Forensic BiologistForensic biologists evaluate bones, tissues, body fluids, blood and any other biological specimens found at crime scenes.
Utilizing sophisticated field and laboratory technology, forensic biologists gather and examine biological evidence left on surfaces, weapons, furniture, and clothes to estimate how and when a victim died.
They maintain detailed records and prepare reports. Forensic biologists must be detail-oriented since one mistake can make evidence inadmissible in court. Forensic biologists are frequently required to testify at trials as expert witnesses.

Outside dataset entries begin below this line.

-- pv_equiv track=rewrite | github.com/sarwarbeing-ai/Scaler | Data Structure and Algorithms Python/Nintegerscontainingonly12and3.py | solve
-- ===== SOURCE A (Python) =====
-- def solve(A):
--     from collections import deque
--     qu=deque([1,2,3])
--     ans=-1
--     result=[]
--     for i in range(A):
--         ans=qu.popleft()
--         result.append(ans)
--         for d in [1,2,3]:
--             qu.append(ans*10+d)
--     return result
-- ===== SOURCE B (Python) =====
-- def solve(A):
--     # Each element computed independently by bijective base-3 digit extraction:
--     # the n-th number over digits {1,2,3} (in numeric order) is read off from n directly.
--     result = []
--     for n in range(1, A + 1):
--         val = 0
--         mul = 1
--         while n > 0:
--             val += ((n - 1) % 3 + 1) * mul
--             mul *= 10
--             n = (n - 1) // 3
--         result.append(val)
--     return result
-- ===== Notes on version B (the rewrite author's own statement) =====
-- stated objective: alternative
-- what changed: Replaces the BFS queue (popping each value and appending its three children) by a direct per-index computation: the n-th value is obtained from n by bijective base-3 digit extraction, so no queue is maintained.
import Mathlib
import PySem

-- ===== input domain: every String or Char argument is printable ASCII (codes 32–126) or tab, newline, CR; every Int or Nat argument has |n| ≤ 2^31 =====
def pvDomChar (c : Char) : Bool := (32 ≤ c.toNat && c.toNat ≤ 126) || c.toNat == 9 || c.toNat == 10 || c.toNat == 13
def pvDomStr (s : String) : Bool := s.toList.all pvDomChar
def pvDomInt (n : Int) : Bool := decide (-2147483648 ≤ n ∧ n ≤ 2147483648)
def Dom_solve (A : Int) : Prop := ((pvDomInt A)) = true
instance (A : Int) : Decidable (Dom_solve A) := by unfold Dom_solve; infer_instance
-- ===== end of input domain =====

-- B replaces A's BFS queue by an independent per-index bijective base-3 computation (alternative algorithm, same values).

-- ===== PORT A =====
-- the for-loop over range(A): A.toNat iterations, queue popped at the front, three children appended
def solveLoop : Nat → List Int → List Int → List Int
  | 0, _qu, res => res
  | Nat.succ k, qu, res =>
    match qu with
    | [] => res   -- unreachable: the deque starts with 3 elements and grows by 2 each iteration
    | a :: rest => solveLoop k (rest ++ [a * 10 + 1, a * 10 + 2, a * 10 + 3]) (res ++ [a])

def solve (A : Int) : List Int := solveLoop A.toNat [1, 2, 3] []

-- ===== PORT B =====
-- the inner while-loop of Source B: while n > 0: val += ((n-1)%3+1)*mul; mul *= 10; n = (n-1)//3
def convAux (n val mul : Int) : Int :=
  if h : n > 0 then
    convAux (PySem.Int.floordiv (n - 1) 3) (val + (PySem.Int.mod (n - 1) 3 + 1) * mul) (mul * 10)
  else val
termination_by n.toNat
decreasing_by
  have h3 : (0:Int) < 3 := by norm_num
  rw [PySem.Int.floordiv_eq_ediv_of_pos h3]
  omega

def solve_alt (A : Int) : List Int :=
  (PySem.List.pyRange 1 (A + 1) 1).map (fun n => convAux n 0 1)

-- ===== PRECONDITION & SPEC =====
def Spec_solve (A : Int) (out : List Int) : Prop := out = solve_alt A
instance (A : Int) (out : List Int) : Decidable (Spec_solve A out) := by unfold Spec_solve; infer_instance

-- ===== CLAIM (what is proved, stated in full; the proofs are below) =====
def Claim_equal_solve : Prop := ∀ (A : Int), Dom_solve A → Spec_solve A (solve A)

-- ===== LEMMAS AND PROOFS =====

-- the value of the n-th number over digits {1,2,3}, defined by bijective base-3 recursion
def v : Nat → Nat
  | 0 => 0
  | m + 1 => 10 * v (m / 3) + (m % 3 + 1)
decreasing_by exact Nat.lt_succ_of_le (Nat.div_le_self m 3)

lemma v_child1 (n : Nat) : v (3 * n + 1) = 10 * v n + 1 := by
  show v (3 * n + 1) = _
  rw [v]
  congr 2
  · congr 1; omega
  · omega

lemma v_child2 (n : Nat) : v (3 * n + 2) = 10 * v n + 2 := by
  have : 3 * n + 2 = (3 * n + 1) + 1 := by ring
  rw [this, v]
  congr 2
  · congr 1; omega
  · omega

lemma v_child3 (n : Nat) : v (3 * n + 3) = 10 * v n + 3 := by
  have : 3 * n + 3 = (3 * n + 2) + 1 := by ring
  rw [this, v]
  congr 2
  · congr 1; omega
  · omega

lemma convAux_eq (m : Nat) : ∀ (val mul : Int), convAux (m : Int) val mul = val + mul * (v m : Int) := by
  induction m using Nat.strong_induction_on with
  | _ m ih =>
    intro val mul
    match m with
    | 0 => rw [convAux]; simp [v]
    | Nat.succ p =>
      rw [convAux]
      have hpos : ((Nat.succ p : Nat) : Int) > 0 := by exact_mod_cast Nat.succ_pos p
      rw [dif_pos hpos]
      have hsub : ((Nat.succ p : Nat) : Int) - 1 = (p : Int) := by push_cast; ring
      have hfd : PySem.Int.floordiv ((p : Nat) : Int) ((3:Nat):Int) = ((p / 3 : Nat) : Int) :=
        PySem.Int.floordiv_natCast p 3
      have hmd : PySem.Int.mod ((p : Nat) : Int) ((3:Nat):Int) = ((p % 3 : Nat) : Int) :=
        PySem.Int.mod_natCast p 3
      rw [hsub]
      rw [show ((3:Nat):Int) = (3:Int) from rfl] at hfd hmd
      rw [hfd, hmd]
      rw [ih (p / 3) (Nat.lt_succ_of_le (Nat.div_le_self p 3))]
      have hv : v (Nat.succ p) = 10 * v (p / 3) + (p % 3 + 1) := by rw [v]
      rw [hv]
      push_cast
      ring

def vI (n : Nat) : Int := (v n : Int)

lemma solveLoop_eq (k : Nat) : ∀ (j : Nat) (res : List Int),
    solveLoop k ((List.range' (j + 1) (2 * j + 3)).map vI) res
      = res ++ (List.range' (j + 1) k).map vI := by
  induction k with
  | zero => intro j res; simp [solveLoop]
  | succ k ih =>
    intro j res
    have hq : List.range' (j + 1) (2 * j + 3)
        = (j + 1) :: List.range' (j + 2) (2 * j + 2) := by
      rw [show 2 * j + 3 = (2 * j + 2) + 1 from rfl, List.range'_succ]
    rw [hq]
    simp only [List.map_cons, solveLoop]
    have hchildren : [vI (j+1) * 10 + 1, vI (j+1) * 10 + 2, vI (j+1) * 10 + 3]
        = (List.range' (3 * j + 4) 3).map vI := by
      have h1 : vI (3 * (j + 1) + 1) = vI (j + 1) * 10 + 1 := by
        unfold vI; rw [v_child1]; push_cast; ring
      have h2 : vI (3 * (j + 1) + 2) = vI (j + 1) * 10 + 2 := by
        unfold vI; rw [v_child2]; push_cast; ring
      have h3 : vI (3 * (j + 1) + 3) = vI (j + 1) * 10 + 3 := by
        unfold vI; rw [v_child3]; push_cast; ring
      have : List.range' (3 * j + 4) 3 = [3 * j + 4, 3 * j + 5, 3 * j + 6] := by
        simp [List.range'_succ]
      rw [this]
      simp only [List.map_cons, List.map_nil]
      rw [show 3 * j + 4 = 3 * (j + 1) + 1 from by ring,
          show 3 * j + 5 = 3 * (j + 1) + 2 from by ring,
          show 3 * j + 6 = 3 * (j + 1) + 3 from by ring, h1, h2, h3]
    have hqueue : (List.range' (j + 2) (2 * j + 2)).map vI
          ++ [vI (j+1) * 10 + 1, vI (j+1) * 10 + 2, vI (j+1) * 10 + 3]
        = (List.range' (j + 1 + 1) (2 * (j + 1) + 3)).map vI := by
      rw [hchildren, ← List.map_append]
      congr 1
      have h := @List.range'_append (j + 2) (2 * j + 2) 3 1
      rw [show j + 2 + 1 * (2 * j + 2) = 3 * j + 4 from by ring] at h
      rw [h]
      congr 1
    rw [hqueue, ih (j + 1) (res ++ [vI (j + 1)])]
    rw [List.append_assoc]
    congr 1

lemma solve_alt_eq (A : Int) : solve_alt A = (List.range' 1 A.toNat).map vI := by
  unfold solve_alt
  rw [PySem.List.pyRange_one]
  have hlen : (A + 1 - 1).toNat = A.toNat := by omega
  rw [hlen, List.range'_eq_map_range]
  rw [List.map_map, List.map_map]
  apply List.map_congr_left
  intro k _
  show convAux ((1 : Int) + (k : Int)) 0 1 = vI (1 + k)
  have h : (1 : Int) + (k : Int) = ((1 + k : Nat) : Int) := by push_cast; ring
  rw [h, convAux_eq]
  unfold vI
  ring

-- ===== VERDICT (by name: the statement is the Claim_ definition above) =====
theorem solve_spec : Claim_equal_solve := by
  intro A _
  show solve A = solve_alt A
  rw [solve_alt_eq]
  unfold solve
  have hinit : ([1, 2, 3] : List Int) = (List.range' 1 3).map vI := by
    have : List.range' 1 3 = [1, 2, 3] := by simp [List.range'_succ]
    rw [this]
    simp only [List.map_cons, List.map_nil]
    norm_num [vI, v]
  rw [hinit]
  have := solveLoop_eq A.toNat 0 []
  simpa using this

Forensic biologists typically also possess expertise in:
- DNA analysis
- Forensic anthropology
- Forensic pathology
- Forensic entomology
- Forensic botany
- Biological chemistry
Collecting and examining biological material, such as blood and other body fluids, is often unpleasant, smelly, and messy.
Field work can be dirty. Forensic biologists assigned to crime scenes are required to collect plants, bugs, and other biological specimens, including decomposing human remains. They're often required to sift through garbage and mud when collecting biological specimens.
Forensic biologists assigned to laboratories examine collected evidence utilizing sophisticated microscopes. They're responsible for photographing and labeling evidence, conducting DNA analyses, and examining other samples.
Forensic biology is often repetitive and uninteresting, but participating in investigations that lead to criminal convictions and help families find closure is very rewarding.
Career Training and Education
Forensic biologists typically hold bachelor's degrees in forensic, general, and molecular biology, biochemistry, and other scientific majors. They must complete laboratory work and classes in organic chemistry, biostatistics, math, physics, and genetics while undergraduate students.
Most laboratories only hire forensic biologists with master's degrees. Those with graduate degrees typically have better job prospects and earning potential.